FIDEL CASTRO E LA SUA PESANTE EREDITA’
(27 Novembre 2016)
L’AVANA. Si è spento venerdì scorso fidel alejandro Castro ruz , l’uomo che nel lontanissimo 1959 rovesciò il
regime dittatoriale di fulgencio Batista a Cuba.
Quella rivoluzione fu in primo luogo un moto di liberazione contro un regime che aveva fatto dell’isola caraibica
il bordello degli Stati Uniti ed il luogo dove Cosa Nostra esercitava il suo crudo predominio.
Cuba era, dal 1898, formalmente uno Stato indipendente, ma in realtà era una colonia nordamericana, o più
precisamente un possedimento della mafia.
Se, però, Castro liberò Cuba da quel regime, non la liberò dall’oppressione, dagli arresti arbitrari, dalle lunghe
condanne detentive, dalle esecuzioni capitali.

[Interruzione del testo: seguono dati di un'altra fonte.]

-- pv_equiv track=rewrite | github.com/DevinDai13/PythonSQL2 | Main_final.py | fd1infd2
-- ===== SOURCE A (Python) =====
-- def fd1infd2(fd1_set, fd2_set):
--     fd_holds = []
--     for i in range(len(fd1_set)):
--         if fd1_set[i] in fd2_set:
--             fd_holds.append(list(fd1_set[i]))
--         else:
--             closure_in_f2 = get_closure(fd1_set[i][0], fd2_set)
--             closure_in_f1 = get_closure(fd1_set[i][0], fd1_set)
--             if closure_in_f2 == closure_in_f1:
--                 fd_holds.append(list(fd1_set[i]))
--             else:
--                 continue
--     if fd_holds == fd1_set:
--         return True
--     else:
--         return False
--
-- def get_closure(attribute,f_set):
--     closure_list = []
--     temp_list = []
--     B = []
--     if len(attribute) >= 2:
--         closure_list = list(attribute)
--         closure_list = [x for x in closure_list if "," not in x]
--         closure_list.append(attribute)
--     else:
--         closure_list.append(attribute)
--
--     different = True
--     while different:
--         different = False
--         for i in range(len(f_set)):
--             if len(f_set[i][0]) == 1:
--                 if f_set[i][0] in closure_list:
--                     if len(f_set[i][1]) > 1:
--                         B = list(f_set[i][1])
--                         B = [x for x in B if "," not in x]
--                         B.append(f_set[i][1])
--                     else:
--                         B = [f_set[i][1]]
--                     temp_list = set(closure_list)
--                     closure_list = list(set().union(closure_list, B))
--                     if set(temp_list) != set(closure_list):
--                         different = True
--
--             if len(f_set[i][0]) > 1:
--                 fd_left = list(f_set[i][0])
--                 fd_left = [x for x in fd_left if "," not in x]
--                 if (all(x in closure_list for x in fd_left)) is True:
--                     if len(f_set[i][1]) > 1:
--                         B = list(f_set[i][1])
--                         B = [x for x in B if "," not in x]
--                         B.append(f_set[i][1])
--                     else:
--                         B = [f_set[i][1]]
--                     temp_list = set(closure_list)
--                     closure_list = list(set().union(closure_list, B))
--                     if set(temp_list) != set(closure_list):
--                         different = True
--
--
--     closure_list = [x for x in closure_list if not len(x) > 1]
--
--     return sorted(closure_list)
-- ===== SOURCE B (Python) =====
-- def fd1infd2(fd1_set, fd2_set):
--     for fd in fd1_set:
--         if fd in fd2_set:
--             continue
--         if _closure(fd[0], fd2_set) != _closure(fd[0], fd1_set):
--             return False
--     return True
--
--
-- def _closure(attribute, fds):
--     # attribute closure by the counter/queue algorithm: precompute each FD's
--     # premise attributes and added attributes once, then propagate every derived
--     # attribute exactly once through a work queue, decrementing per-FD counters
--     # of premises still missing; an FD fires the moment its counter hits zero.
--     # Returns the closure as a set of single-attribute strings.
--     if len(attribute) >= 2:
--         start = [c for c in dict.fromkeys(attribute) if c != ',']
--     else:
--         start = [attribute]
--     prem = []
--     add = []
--     for fd in fds:
--         l, r = fd[0], fd[1]
--         if len(l) == 0:
--             prem.append(None)
--             add.append([])
--             continue
--         prem.append([l] if len(l) == 1 else [c for c in dict.fromkeys(l) if c != ','])
--         add.append([c for c in dict.fromkeys(r) if c != ','] if len(r) > 1 else [r])
--     count = [len(p) if p is not None else -1 for p in prem]
--     result = set(start)
--     queue = list(start)
--     for j in range(len(fds)):
--         if count[j] == 0:
--             for y in add[j]:
--                 if y not in result:
--                     result.add(y)
--                     queue.append(y)
--     i = 0
--     while i < len(queue):
--         x = queue[i]
--         i += 1
--         for j in range(len(fds)):
--             if prem[j] is not None and x in prem[j]:
--                 count[j] -= 1
--                 if count[j] == 0:
--                     for y in add[j]:
--                         if y not in result:
--                             result.add(y)
--                             queue.append(y)
--     return result
-- ===== Notes on version B (the rewrite author's own statement) =====
-- stated objective: faster
-- what changed: Replaces A's repeat-all-FDs-until-nothing-changes closure fixpoint (which re-derives every attribute on every pass and drags multi-character bookkeeping entries through the working list, finally filtering and sorting) by the single-pass counter/queue closure algorithm: premise and right-hand-side attribute lists are precomputed once per FD, each derived attribute is propagated exactly once through a work queue while per-FD counters of still-missing premises are decremented, and an FD fires the moment its counter reaches zero; …
-- outside the precondition, e.g. on fd1infd2([['A', 'B']], [['AB']]): A returns False, B raises IndexError; on fd1infd2([['AA', 'A']], [['B', 'C']]): A returns False, B returns True
import Mathlib
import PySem

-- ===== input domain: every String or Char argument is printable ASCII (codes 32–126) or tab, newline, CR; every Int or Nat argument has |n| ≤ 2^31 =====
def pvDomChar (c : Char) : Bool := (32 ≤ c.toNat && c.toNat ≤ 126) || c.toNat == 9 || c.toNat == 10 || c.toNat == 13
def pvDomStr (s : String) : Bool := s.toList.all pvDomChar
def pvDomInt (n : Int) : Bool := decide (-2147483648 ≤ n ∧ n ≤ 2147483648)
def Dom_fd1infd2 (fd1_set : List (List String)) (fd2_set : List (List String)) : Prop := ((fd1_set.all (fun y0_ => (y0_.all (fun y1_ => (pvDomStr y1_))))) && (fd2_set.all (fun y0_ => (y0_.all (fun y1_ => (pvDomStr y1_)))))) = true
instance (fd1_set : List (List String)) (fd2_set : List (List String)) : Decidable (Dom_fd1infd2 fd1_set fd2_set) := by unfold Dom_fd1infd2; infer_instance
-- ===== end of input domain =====

-- B replaces A's repeat-until-stable closure fixpoint by a single-pass counter/queue closure
-- algorithm (measured faster); return values only, neither program mutates its arguments.

-- ===== PORT A =====
-- list(s) for a string s: its characters as one-character strings
def pvChars (s : String) : List String := s.toList.map (fun c => String.ofList [c])

-- [x for x in list(s) if "," not in x] — every x is a single character, so "," in x ↔ x = ","
def pvNonComma (s : String) : List String := (pvChars s).filter (fun x => x != ",")

-- initial closure_list of get_closure
def gcInit (attr : String) : List String :=
  if 2 ≤ PySem.Str.len attr then pvNonComma attr ++ [attr] else [attr]

-- the list B built from f_set[i][1]  (index 1 is in range under Pre_ whenever this is reached)
def gcRhs (fd : List String) : List String :=
  if 1 < PySem.Str.len (PySem.List.pyGetD fd 1 "") then
    pvNonComma (PySem.List.pyGetD fd 1 "") ++ [PySem.List.pyGetD fd 1 ""]
  else [PySem.List.pyGetD fd 1 ""]

-- temp_list = set(closure_list); closure_list = list(set().union(closure_list, B));
-- if set(temp_list) != set(closure_list): different = True
-- (Python's set iteration order is unspecified; closure_list is only used through membership
--  and a final sorted(), so the first-insertion order of PySem.Set is a faithful representative)
def gcUnion (st : List String × Bool) (B : List String) : List String × Bool :=
  let temp : PySem.Set String := PySem.Set.ofList st.1
  let cl' : PySem.Set String := PySem.Set.update temp B
  (cl', st.2 || !(PySem.Set.equal temp cl'))

-- the body of `for i in range(len(f_set))` inside the while loop (the two Python `if`s on
-- len(f_set[i][0]) == 1 / > 1 are mutually exclusive, hence the if/else-if chain)
def gcStep (st : List String × Bool) (fd : List String) : List String × Bool :=
  if PySem.Str.len (PySem.List.pyGetD fd 0 "") = 1 then
    (if st.1.contains (PySem.List.pyGetD fd 0 "") then gcUnion st (gcRhs fd) else st)
  else if 1 < PySem.Str.len (PySem.List.pyGetD fd 0 "") then
    (if (pvNonComma (PySem.List.pyGetD fd 0 "")).all (fun x => st.1.contains x) then
      gcUnion st (gcRhs fd)
    else st)
  else st

-- one full pass of the while body (different starts False each pass)
def gcPass (f_set : List (List String)) (cl : List String) : List String × Bool :=
  f_set.foldl gcStep (cl, false)

-- termination measure helper: how many strings of `univ` are not yet in `cl`
def pvMissing (univ : List String) (cl : List String) : Nat :=
  (univ.filter (fun u => !(cl.contains u))).length

theorem pvMissing_le (univ cl cl' : List String) (hmono : ∀ x ∈ cl, x ∈ cl') :
    pvMissing univ cl' ≤ pvMissing univ cl := by
  unfold pvMissing
  induction univ with
  | nil => simp
  | cons u t ih =>
    simp only [List.filter_cons]
    simp only [List.contains_eq_mem] at ih ⊢
    by_cases h : u ∈ cl
    · have h' : u ∈ cl' := hmono u h
      simp [h, h']; omega
    · by_cases h' : u ∈ cl'
      · simp [h, h']; omega
      · simp [h, h']; omega

theorem pvMissing_lt (univ cl cl' : List String)
    (hmono : ∀ x ∈ cl, x ∈ cl') (x : String) (hxu : x ∈ univ) (hxo : x ∉ cl) (hxn : x ∈ cl') :
    pvMissing univ cl' < pvMissing univ cl := by
  unfold pvMissing
  have hle : ∀ u : List String, (u.filter (fun v => !(cl'.contains v))).length ≤
      (u.filter (fun v => !(cl.contains v))).length := fun u => pvMissing_le u cl cl' hmono
  simp only [List.contains_eq_mem] at hle
  induction univ with
  | nil => cases hxu
  | cons u t ih =>
    simp only [List.filter_cons]
    simp only [List.contains_eq_mem]
    rcases List.mem_cons.mp hxu with rfl | hxt
    · have ht := hle t
      simp [hxo, hxn]
      omega
    · have iht := ih hxt
      simp only [List.contains_eq_mem] at iht
      by_cases h : u ∈ cl
      · have h' : u ∈ cl' := hmono u h
        simp [h, h']; omega
      · by_cases h' : u ∈ cl'
        · simp [h, h']; omega
        · simp [h, h']; omega

theorem gcUnion_mem (st : List String × Bool) (B : List String) (x : String) :
    x ∈ (gcUnion st B).1 ↔ x ∈ st.1 ∨ x ∈ B := by
  simp [gcUnion, PySem.Set.mem_update, PySem.Set.mem_ofList]

theorem gcUnion_new (st : List String × Bool) (B : List String)
    (h : (gcUnion st B).2 = true) :
    st.2 = true ∨ ∃ x, x ∈ B ∧ x ∉ st.1 ∧ x ∈ (gcUnion st B).1 := by
  simp only [gcUnion, Bool.or_eq_true, Bool.not_eq_true'] at h
  rcases h with h | h
  · exact Or.inl h
  · right
    have hne : ¬ ∀ x, x ∈ PySem.Set.ofList st.1 ↔
        x ∈ PySem.Set.update (PySem.Set.ofList st.1) B := by
      intro hall
      rw [(PySem.Set.equal_iff _ _).mpr hall] at h
      cases h
    push_neg at hne
    obtain ⟨x, hx⟩ := hne
    have hsub : x ∈ PySem.Set.ofList st.1 → x ∈ PySem.Set.update (PySem.Set.ofList st.1) B :=
      fun hz => (PySem.Set.mem_update _ _ _).mpr (Or.inl hz)
    have hx12 : x ∉ PySem.Set.ofList st.1 ∧
        x ∈ PySem.Set.update (PySem.Set.ofList st.1) B := by
      rcases hx with ⟨h1, h2⟩ | ⟨h1, h2⟩
      · exact absurd (hsub h1) h2
      · exact ⟨h1, h2⟩
    obtain ⟨hx1, hx2⟩ := hx12
    have hxB : x ∈ B := by
      rcases (PySem.Set.mem_update _ _ _).mp hx2 with h1 | h1
      · exact absurd h1 hx1
      · exact h1
    refine ⟨x, hxB, by simpa [PySem.Set.mem_ofList] using hx1, ?_⟩
    show x ∈ (gcUnion st B).1
    simp only [gcUnion]
    exact hx2

theorem gcStep_mono (st : List String × Bool) (fd : List String) :
    ∀ x ∈ st.1, x ∈ (gcStep st fd).1 := by
  intro x hx
  unfold gcStep
  split_ifs <;> first
    | exact hx
    | exact (gcUnion_mem _ _ _).mpr (Or.inl hx)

Se da un lato il castrismo s’impegnò per superare l’analfabetismo cronico, malattie che falciavano la popolazione e
tentò di migliorare la condizione delle classi meno agiate, dall’altro vi impose un regime oppressivo che ha
riprodotto fino ad oggi tutti i limiti tipici del comunismo reale:
• concentrazione del potere politico ed economico in una ristretta oligarchia;
• propaganda strabordante;
• privilegi per pochi e squallore per molti;
• culto della personalità;
• disincentivazione del lavoro;
• imposizione dell’ateismo di Stato;
• gerontocrazia inamovibile;
• stato di polizia.
• alcolismo diffuso;
• mercato nero;
Le stesse sanzioni imposte con caparbia cecità dagli Stati Uniti contribuirono di fatto al consolidamento del
regime permettendogli di giustificare le proprie carenze e le proprie inadeguatezze con gli embarghi imposti da
Washington.
Le sanzioni, infatti, da un lato si abbattono sulle classi meno abbienti , mentre, dall’altro, incoraggiano la
propaganda di regime a suonare la grancassa della retorica nazionalistica.
E tale retorica fu distribuita a piene mani da Fidel Castro che, con la sua oratoria torrentizia, riempiva le
piazze con lunghi discorsi nei quali inneggiava alla resistenza operata dal piccolo popolo cubano contro la
superpotenza statunitense.
La realtà socioeconomica era profondamente diversa e tutti sapevano che senza gli aiuti dell’URSS il “paradiso
della libertà” in salsa caraibica sarebbe miseramente crollato.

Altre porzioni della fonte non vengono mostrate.